■ What is expected ■
The lines below starting at the line containing "def four_dig (mes" and ending at the line containing "(out ++ [PySem.List.pyGetD" are to be repeated exactly, with both ends kept and nothing else added.

[Opening Stored data section]

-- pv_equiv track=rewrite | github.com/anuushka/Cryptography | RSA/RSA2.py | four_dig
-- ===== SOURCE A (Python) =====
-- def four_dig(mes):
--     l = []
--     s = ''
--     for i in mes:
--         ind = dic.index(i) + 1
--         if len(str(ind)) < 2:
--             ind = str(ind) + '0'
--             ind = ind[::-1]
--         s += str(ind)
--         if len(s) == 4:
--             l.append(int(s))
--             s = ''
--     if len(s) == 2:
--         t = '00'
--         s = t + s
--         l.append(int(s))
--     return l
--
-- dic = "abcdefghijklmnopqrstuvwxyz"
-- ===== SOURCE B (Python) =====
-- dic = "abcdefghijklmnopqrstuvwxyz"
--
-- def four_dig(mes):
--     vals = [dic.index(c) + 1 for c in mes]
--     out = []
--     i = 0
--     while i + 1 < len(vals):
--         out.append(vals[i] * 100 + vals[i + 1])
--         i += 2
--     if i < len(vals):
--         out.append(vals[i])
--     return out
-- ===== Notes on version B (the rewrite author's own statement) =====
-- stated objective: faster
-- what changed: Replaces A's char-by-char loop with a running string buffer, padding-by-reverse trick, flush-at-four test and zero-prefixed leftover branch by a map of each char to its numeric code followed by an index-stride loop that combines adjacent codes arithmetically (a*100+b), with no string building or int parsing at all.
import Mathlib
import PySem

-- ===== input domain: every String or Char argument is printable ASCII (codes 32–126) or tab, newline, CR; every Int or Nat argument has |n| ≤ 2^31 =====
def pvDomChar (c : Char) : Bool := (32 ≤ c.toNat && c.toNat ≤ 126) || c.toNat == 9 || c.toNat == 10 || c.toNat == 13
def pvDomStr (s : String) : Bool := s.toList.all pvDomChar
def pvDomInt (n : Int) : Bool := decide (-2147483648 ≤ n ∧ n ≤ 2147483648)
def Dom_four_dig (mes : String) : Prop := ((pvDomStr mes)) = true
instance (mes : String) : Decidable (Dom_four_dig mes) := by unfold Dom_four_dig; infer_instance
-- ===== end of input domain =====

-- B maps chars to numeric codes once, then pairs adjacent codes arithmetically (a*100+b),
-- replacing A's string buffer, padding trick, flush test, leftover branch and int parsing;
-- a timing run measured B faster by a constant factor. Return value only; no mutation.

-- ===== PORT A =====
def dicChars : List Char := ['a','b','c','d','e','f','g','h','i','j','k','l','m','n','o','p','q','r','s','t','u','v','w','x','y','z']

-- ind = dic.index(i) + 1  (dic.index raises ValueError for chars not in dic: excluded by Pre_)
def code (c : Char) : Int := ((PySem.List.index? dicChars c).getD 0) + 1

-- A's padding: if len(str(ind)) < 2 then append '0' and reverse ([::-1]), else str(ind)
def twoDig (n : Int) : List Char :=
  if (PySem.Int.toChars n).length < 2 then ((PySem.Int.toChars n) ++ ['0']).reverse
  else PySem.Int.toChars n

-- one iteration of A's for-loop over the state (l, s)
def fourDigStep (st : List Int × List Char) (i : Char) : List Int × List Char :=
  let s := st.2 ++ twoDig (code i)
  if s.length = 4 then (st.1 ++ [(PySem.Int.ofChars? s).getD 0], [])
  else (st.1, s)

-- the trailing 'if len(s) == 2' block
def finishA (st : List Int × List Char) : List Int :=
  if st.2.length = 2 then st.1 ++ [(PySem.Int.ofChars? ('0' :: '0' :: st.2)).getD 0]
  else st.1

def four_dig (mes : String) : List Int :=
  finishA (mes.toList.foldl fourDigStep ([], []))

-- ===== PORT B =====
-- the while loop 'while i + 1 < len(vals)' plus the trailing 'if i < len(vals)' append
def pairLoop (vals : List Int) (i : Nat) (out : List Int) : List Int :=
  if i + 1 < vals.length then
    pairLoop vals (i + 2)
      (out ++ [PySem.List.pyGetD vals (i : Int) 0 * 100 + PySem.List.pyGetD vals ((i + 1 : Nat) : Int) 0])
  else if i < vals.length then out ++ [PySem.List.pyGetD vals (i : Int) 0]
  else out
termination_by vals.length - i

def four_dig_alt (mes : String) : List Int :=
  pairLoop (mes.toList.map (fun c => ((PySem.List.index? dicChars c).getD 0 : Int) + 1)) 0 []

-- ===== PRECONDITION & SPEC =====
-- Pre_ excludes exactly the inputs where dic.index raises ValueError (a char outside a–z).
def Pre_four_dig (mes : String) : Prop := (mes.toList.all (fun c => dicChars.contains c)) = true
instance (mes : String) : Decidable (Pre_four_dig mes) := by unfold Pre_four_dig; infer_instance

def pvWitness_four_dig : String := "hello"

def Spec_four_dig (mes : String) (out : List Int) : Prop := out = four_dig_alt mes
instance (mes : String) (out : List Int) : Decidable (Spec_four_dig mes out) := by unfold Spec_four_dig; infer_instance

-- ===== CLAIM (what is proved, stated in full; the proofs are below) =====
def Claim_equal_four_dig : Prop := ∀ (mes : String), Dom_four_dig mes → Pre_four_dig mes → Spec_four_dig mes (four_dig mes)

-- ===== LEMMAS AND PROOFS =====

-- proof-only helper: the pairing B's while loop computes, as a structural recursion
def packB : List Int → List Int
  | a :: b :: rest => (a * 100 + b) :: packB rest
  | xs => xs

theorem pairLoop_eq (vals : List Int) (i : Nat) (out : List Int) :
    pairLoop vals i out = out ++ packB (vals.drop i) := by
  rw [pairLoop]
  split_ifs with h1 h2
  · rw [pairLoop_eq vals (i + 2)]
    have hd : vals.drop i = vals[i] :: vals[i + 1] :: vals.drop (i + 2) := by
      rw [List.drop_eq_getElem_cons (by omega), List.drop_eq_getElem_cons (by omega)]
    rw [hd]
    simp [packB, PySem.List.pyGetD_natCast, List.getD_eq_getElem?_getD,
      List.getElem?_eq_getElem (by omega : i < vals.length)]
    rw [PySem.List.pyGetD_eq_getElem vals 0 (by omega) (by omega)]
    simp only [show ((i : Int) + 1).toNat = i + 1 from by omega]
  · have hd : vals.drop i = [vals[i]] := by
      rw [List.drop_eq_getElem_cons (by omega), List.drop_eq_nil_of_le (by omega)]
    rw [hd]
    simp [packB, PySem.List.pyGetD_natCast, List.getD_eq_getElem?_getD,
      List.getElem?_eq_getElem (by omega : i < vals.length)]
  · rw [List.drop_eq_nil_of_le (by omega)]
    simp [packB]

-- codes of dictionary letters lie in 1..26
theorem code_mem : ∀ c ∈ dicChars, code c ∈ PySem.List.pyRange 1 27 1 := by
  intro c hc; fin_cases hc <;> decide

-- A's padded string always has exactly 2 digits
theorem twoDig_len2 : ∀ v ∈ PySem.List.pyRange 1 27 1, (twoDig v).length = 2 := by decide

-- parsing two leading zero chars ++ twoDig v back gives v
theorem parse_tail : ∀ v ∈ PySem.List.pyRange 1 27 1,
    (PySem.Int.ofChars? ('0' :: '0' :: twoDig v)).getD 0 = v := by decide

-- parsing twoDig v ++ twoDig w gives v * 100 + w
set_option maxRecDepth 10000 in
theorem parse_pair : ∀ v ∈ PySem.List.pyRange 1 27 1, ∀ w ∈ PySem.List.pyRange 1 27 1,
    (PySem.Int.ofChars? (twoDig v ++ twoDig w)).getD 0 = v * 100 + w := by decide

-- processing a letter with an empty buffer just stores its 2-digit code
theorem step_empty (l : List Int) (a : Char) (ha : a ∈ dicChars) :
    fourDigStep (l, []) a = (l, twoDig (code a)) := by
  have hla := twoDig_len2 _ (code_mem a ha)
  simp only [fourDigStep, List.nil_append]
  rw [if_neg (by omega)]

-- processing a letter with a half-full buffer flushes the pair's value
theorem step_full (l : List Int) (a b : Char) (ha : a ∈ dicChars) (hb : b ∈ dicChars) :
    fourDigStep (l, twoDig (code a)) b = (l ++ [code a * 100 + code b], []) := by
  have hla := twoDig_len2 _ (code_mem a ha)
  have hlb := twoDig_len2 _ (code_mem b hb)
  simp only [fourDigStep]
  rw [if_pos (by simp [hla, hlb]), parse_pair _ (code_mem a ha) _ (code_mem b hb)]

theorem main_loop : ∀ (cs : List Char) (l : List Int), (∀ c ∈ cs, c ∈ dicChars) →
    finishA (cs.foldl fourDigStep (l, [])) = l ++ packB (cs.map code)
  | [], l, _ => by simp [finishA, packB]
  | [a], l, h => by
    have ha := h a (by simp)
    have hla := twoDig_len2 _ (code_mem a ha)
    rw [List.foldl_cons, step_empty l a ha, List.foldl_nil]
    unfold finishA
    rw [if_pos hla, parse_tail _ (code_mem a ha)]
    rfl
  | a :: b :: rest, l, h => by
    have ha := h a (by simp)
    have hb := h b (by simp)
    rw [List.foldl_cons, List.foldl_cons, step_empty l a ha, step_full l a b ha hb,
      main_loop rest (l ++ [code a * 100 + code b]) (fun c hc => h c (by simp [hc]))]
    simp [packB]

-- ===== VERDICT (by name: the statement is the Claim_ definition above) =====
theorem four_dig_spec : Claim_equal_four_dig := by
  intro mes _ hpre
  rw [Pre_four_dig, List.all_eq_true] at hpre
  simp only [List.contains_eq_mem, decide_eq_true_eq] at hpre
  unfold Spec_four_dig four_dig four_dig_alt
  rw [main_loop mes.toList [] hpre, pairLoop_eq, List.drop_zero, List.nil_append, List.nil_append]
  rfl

[Closing Stored data section]
[Opening Stored data section]

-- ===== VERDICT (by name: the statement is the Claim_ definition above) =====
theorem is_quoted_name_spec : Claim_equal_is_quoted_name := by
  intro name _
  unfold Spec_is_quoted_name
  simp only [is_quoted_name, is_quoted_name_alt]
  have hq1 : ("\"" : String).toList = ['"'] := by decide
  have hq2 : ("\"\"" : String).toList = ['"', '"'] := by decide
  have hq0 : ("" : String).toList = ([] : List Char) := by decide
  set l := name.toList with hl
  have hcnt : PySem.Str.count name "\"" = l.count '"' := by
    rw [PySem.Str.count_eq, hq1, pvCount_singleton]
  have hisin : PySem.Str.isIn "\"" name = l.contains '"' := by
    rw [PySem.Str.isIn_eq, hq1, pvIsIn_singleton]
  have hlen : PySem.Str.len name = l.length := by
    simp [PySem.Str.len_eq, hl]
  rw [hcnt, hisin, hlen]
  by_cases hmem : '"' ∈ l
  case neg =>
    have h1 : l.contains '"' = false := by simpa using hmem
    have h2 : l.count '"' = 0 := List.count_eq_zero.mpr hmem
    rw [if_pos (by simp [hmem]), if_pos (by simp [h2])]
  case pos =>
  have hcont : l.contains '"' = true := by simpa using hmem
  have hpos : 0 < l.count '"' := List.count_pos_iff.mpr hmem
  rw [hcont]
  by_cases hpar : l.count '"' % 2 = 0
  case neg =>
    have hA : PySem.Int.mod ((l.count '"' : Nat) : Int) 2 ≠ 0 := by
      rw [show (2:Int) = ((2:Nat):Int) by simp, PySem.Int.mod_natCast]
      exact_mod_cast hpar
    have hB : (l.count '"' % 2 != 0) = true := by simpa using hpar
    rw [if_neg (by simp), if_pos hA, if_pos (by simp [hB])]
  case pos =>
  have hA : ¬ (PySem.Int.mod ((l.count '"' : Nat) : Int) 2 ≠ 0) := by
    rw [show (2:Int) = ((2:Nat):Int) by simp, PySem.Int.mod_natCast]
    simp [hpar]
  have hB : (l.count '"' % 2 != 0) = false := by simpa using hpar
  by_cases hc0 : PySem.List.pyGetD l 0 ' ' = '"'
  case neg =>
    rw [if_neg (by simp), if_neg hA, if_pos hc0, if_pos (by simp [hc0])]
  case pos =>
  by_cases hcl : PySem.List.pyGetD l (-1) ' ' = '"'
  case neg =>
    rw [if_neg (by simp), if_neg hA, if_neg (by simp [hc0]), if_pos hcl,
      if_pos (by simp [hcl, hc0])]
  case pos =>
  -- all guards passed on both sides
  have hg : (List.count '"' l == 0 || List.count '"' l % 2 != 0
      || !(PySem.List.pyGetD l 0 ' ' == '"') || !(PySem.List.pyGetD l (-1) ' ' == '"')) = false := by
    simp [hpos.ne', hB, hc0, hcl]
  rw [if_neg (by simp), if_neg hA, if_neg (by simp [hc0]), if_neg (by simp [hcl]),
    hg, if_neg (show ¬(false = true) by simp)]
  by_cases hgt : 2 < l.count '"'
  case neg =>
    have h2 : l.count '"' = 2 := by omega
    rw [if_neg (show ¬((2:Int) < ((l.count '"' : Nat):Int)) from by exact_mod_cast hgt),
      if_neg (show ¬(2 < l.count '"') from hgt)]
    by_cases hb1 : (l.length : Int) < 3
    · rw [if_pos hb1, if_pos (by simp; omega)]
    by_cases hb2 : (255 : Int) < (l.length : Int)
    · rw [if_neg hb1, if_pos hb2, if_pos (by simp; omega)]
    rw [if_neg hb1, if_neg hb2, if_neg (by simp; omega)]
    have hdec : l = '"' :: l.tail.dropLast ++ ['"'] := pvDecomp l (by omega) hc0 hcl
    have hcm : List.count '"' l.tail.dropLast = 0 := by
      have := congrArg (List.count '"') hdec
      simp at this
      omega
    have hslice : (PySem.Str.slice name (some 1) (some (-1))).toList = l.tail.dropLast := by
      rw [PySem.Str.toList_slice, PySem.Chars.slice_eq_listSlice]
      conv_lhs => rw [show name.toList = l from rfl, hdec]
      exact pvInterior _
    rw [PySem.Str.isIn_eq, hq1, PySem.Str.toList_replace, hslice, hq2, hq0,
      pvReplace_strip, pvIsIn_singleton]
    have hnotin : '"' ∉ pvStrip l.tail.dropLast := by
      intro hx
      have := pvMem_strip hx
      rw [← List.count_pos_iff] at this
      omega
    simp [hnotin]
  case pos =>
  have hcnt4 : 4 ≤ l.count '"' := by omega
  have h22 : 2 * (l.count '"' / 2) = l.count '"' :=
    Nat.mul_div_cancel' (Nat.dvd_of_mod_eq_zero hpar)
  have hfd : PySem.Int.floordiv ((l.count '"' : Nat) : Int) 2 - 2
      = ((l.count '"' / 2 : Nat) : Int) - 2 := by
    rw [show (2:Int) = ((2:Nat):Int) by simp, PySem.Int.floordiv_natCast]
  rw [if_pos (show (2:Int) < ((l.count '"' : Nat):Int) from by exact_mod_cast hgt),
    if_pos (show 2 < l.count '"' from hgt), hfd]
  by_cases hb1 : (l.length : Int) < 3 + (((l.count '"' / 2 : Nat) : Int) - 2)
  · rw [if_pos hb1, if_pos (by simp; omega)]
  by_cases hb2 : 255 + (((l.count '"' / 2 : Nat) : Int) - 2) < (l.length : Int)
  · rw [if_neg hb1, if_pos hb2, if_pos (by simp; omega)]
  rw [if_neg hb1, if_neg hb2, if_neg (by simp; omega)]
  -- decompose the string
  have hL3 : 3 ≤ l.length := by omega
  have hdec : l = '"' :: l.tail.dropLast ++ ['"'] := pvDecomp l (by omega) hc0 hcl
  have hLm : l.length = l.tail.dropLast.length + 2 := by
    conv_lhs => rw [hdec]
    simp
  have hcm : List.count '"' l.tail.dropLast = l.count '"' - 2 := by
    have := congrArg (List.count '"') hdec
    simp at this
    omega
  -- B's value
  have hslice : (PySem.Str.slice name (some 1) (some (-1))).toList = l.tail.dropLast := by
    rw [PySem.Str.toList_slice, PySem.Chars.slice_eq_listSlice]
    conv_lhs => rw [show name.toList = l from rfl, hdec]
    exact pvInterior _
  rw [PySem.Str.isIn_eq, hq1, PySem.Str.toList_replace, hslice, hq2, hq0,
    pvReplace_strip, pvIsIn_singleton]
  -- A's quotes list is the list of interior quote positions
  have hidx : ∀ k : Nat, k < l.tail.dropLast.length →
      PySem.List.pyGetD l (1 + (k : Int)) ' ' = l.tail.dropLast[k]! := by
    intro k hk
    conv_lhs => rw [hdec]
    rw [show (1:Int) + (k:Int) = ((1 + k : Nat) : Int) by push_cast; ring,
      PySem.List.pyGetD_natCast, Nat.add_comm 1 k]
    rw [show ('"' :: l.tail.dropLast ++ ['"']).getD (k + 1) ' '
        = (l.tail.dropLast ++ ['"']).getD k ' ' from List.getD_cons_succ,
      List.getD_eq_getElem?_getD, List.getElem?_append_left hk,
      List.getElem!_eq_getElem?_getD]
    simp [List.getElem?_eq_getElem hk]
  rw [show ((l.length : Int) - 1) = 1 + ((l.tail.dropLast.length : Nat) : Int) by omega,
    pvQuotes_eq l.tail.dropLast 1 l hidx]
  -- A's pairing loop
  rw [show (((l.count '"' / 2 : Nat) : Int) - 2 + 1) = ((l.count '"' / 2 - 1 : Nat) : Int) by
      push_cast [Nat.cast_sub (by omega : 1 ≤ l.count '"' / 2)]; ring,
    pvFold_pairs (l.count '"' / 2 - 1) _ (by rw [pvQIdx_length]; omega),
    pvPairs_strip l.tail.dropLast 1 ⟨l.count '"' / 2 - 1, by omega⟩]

[Closing Stored data section]

■ Exercise output ■
def four_dig (mes : String) : List Int :=
  finishA (mes.toList.foldl fourDigStep ([], []))

-- ===== PORT B =====
-- the while loop 'while i + 1 < len(vals)' plus the trailing 'if i < len(vals)' append
def pairLoop (vals : List Int) (i : Nat) (out : List Int) : List Int :=
  if i + 1 < vals.length then
    pairLoop vals (i + 2)
      (out ++ [PySem.List.pyGetD vals (i : Int) 0 * 100 + PySem.List.pyGetD vals ((i + 1 : Nat) : Int) 0])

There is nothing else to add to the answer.